**REQUIREMENT:** Only one stretch of the data below is wanted: the lines from the one with "min(p[0] for p in points)" through the one with "z = next(it)", repeated exactly.

--- INFORMATION SHOWN Enclosed Below ---

-- pv_equiv track=rewrite | github.com/3DGI/urban-morphology-3d | cityStats.py | boundingbox_volume
-- ===== SOURCE A (Python) =====
-- def boundingbox_volume(points):
--     """Returns the volume of the bounding box"""
--
--     minx = min(p[0] for p in points)
--     maxx = max(p[0] for p in points)
--     miny = min(p[1] for p in points)
--     maxy = max(p[1] for p in points)
--     minz = min(p[2] for p in points)
--     maxz = max(p[2] for p in points)
--
--     return (maxx - minx) * (maxy - miny) * (maxz - minz)
-- ===== SOURCE B (Python) =====
-- def boundingbox_volume(points):
--     """Returns the volume of the bounding box (single pass over the points)"""
--     it = iter(points)
--     try:
--         x, y, z = next(it)
--     except StopIteration:
--         raise ValueError("min() arg is an empty sequence")
--     minx = maxx = x
--     miny = maxy = y
--     minz = maxz = z
--     for x, y, z in it:
--         if x < minx:
--             minx = x
--         if x > maxx:
--             maxx = x
--         if y < miny:
--             miny = y
--         if y > maxy:
--             maxy = y
--         if z < minz:
--             minz = z
--         if z > maxz:
--             maxz = z
--     return (maxx - minx) * (maxy - miny) * (maxz - minz)
-- ===== Notes on version B (the rewrite author's own statement) =====
-- stated objective: faster
-- what changed: Six separate min()/max() generator passes are replaced by one single pass that maintains the six extrema in local variables.
import Mathlib
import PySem

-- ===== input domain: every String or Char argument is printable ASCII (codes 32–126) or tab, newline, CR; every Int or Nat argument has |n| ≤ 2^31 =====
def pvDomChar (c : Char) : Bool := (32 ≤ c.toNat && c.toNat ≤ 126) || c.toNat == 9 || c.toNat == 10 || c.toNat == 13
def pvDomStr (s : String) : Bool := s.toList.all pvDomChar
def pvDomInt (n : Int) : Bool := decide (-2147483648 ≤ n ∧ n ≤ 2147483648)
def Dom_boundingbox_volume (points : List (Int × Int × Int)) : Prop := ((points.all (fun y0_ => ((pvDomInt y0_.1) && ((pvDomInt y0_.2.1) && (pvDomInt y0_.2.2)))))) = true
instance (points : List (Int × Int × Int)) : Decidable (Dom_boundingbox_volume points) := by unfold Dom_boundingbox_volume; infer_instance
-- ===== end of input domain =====

-- B replaces A's six min()/max() generator passes by one single pass maintaining the six extrema (constant-factor speedup).

-- ===== PORT A =====
-- Python min/max over a nonempty list: fold from the head ([] is excluded by Pre_, value 0 is unreachable).
def pyMinList (xs : List Int) : Int :=
  match xs with
  | [] => 0
  | h :: t => t.foldl min h

def pyMaxList (xs : List Int) : Int :=
  match xs with
  | [] => 0
  | h :: t => t.foldl max h

def boundingbox_volume (points : List (Int × Int × Int)) : Int :=
  let minx := pyMinList (points.map (fun p => p.1))
  let maxx := pyMaxList (points.map (fun p => p.1))
  let miny := pyMinList (points.map (fun p => p.2.1))
  let maxy := pyMaxList (points.map (fun p => p.2.1))
  let minz := pyMinList (points.map (fun p => p.2.2))
  let maxz := pyMaxList (points.map (fun p => p.2.2))
  (maxx - minx) * (maxy - miny) * (maxz - minz)

-- ===== PORT B =====
-- one loop body: update the six extrema with comparisons, as in Source B
def bbStep (st : Int × Int × Int × Int × Int × Int) (p : Int × Int × Int) :
    Int × Int × Int × Int × Int × Int :=
  match st, p with
  | (minx, maxx, miny, maxy, minz, maxz), (x, y, z) =>
    (if x < minx then x else minx,
     if maxx < x then x else maxx,
     if y < miny then y else miny,
     if maxy < y then y else maxy,
     if z < minz then z else minz,
     if maxz < z then z else maxz)

def boundingbox_volume_alt (points : List (Int × Int × Int)) : Int :=
  match points with
  | [] => 0   -- Source B raises ValueError here; excluded by Pre_
  | (x, y, z) :: t =>
    match t.foldl bbStep (x, x, y, y, z, z) with
    | (minx, maxx, miny, maxy, minz, maxz) =>
      (maxx - minx) * (maxy - miny) * (maxz - minz)

-- ===== PRECONDITION & SPEC =====
-- Pre_ excludes only the empty list, on which A's min() raises ValueError.
def Pre_boundingbox_volume (points : List (Int × Int × Int)) : Prop := points.isEmpty = false
instance (points : List (Int × Int × Int)) : Decidable (Pre_boundingbox_volume points) := by unfold Pre_boundingbox_volume; infer_instance
def pvWitness_boundingbox_volume : (List (Int × Int × Int)) := [(0, 1, 2), (3, -1, 5)]

def Spec_boundingbox_volume (points : List (Int × Int × Int)) (out : Int) : Prop := out = boundingbox_volume_alt points
instance (points : List (Int × Int × Int)) (out : Int) : Decidable (Spec_boundingbox_volume points out) := by unfold Spec_boundingbox_volume; infer_instance

-- ===== CLAIM (what is proved, stated in full; the proofs are below) =====
def Claim_equal_boundingbox_volume : Prop := ∀ (points : List (Int × Int × Int)), Dom_boundingbox_volume points → Pre_boundingbox_volume points → Spec_boundingbox_volume points (boundingbox_volume points)

-- ===== LEMMAS AND PROOFS =====

theorem if_lt_eq_min (a x : Int) : (if x < a then x else a) = min a x := by
  rw [min_def]; split_ifs <;> omega

theorem if_gt_eq_max (a x : Int) : (if a < x then x else a) = max a x := by
  rw [max_def]; split_ifs <;> omega

-- the fused fold computes the six independent folds
theorem foldl_bbStep (t : List (Int × Int × Int))
    (a b c d e f : Int) :
    t.foldl bbStep (a, b, c, d, e, f) =
      (t.foldl (fun m p => min m p.1) a,
       t.foldl (fun m p => max m p.1) b,
       t.foldl (fun m p => min m p.2.1) c,
       t.foldl (fun m p => max m p.2.1) d,
       t.foldl (fun m p => min m p.2.2) e,
       t.foldl (fun m p => max m p.2.2) f) := by
  induction t generalizing a b c d e f with
  | nil => rfl
  | cons p t ih =>
    obtain ⟨x, y, z⟩ := p
    simp only [List.foldl_cons, bbStep, if_lt_eq_min, if_gt_eq_max]
    exact ih _ _ _ _ _ _

-- ===== VERDICT (by name: the statement is the Claim_ definition above) =====
theorem boundingbox_volume_spec : Claim_equal_boundingbox_volume := by
  intro points _ hpre
  match points with
  | [] => simp [Pre_boundingbox_volume] at hpre
  | (x, y, z) :: t =>
    unfold Spec_boundingbox_volume boundingbox_volume boundingbox_volume_alt
    simp only [List.map_cons, pyMinList, pyMaxList, foldl_bbStep, List.foldl_map]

--- End of Enclosed INFORMATION SHOWN ---

**EXPECTED OUTPUT:**
--     minx = min(p[0] for p in points)
--     maxx = max(p[0] for p in points)
--     miny = min(p[1] for p in points)
--     maxy = max(p[1] for p in points)
--     minz = min(p[2] for p in points)
--     maxz = max(p[2] for p in points)
--
--     return (maxx - minx) * (maxy - miny) * (maxz - minz)
-- ===== SOURCE B (Python) =====
-- def boundingbox_volume(points):
--     """Returns the volume of the bounding box (single pass over the points)"""
--     it = iter(points)
--     try:
--         x, y, z = next(it)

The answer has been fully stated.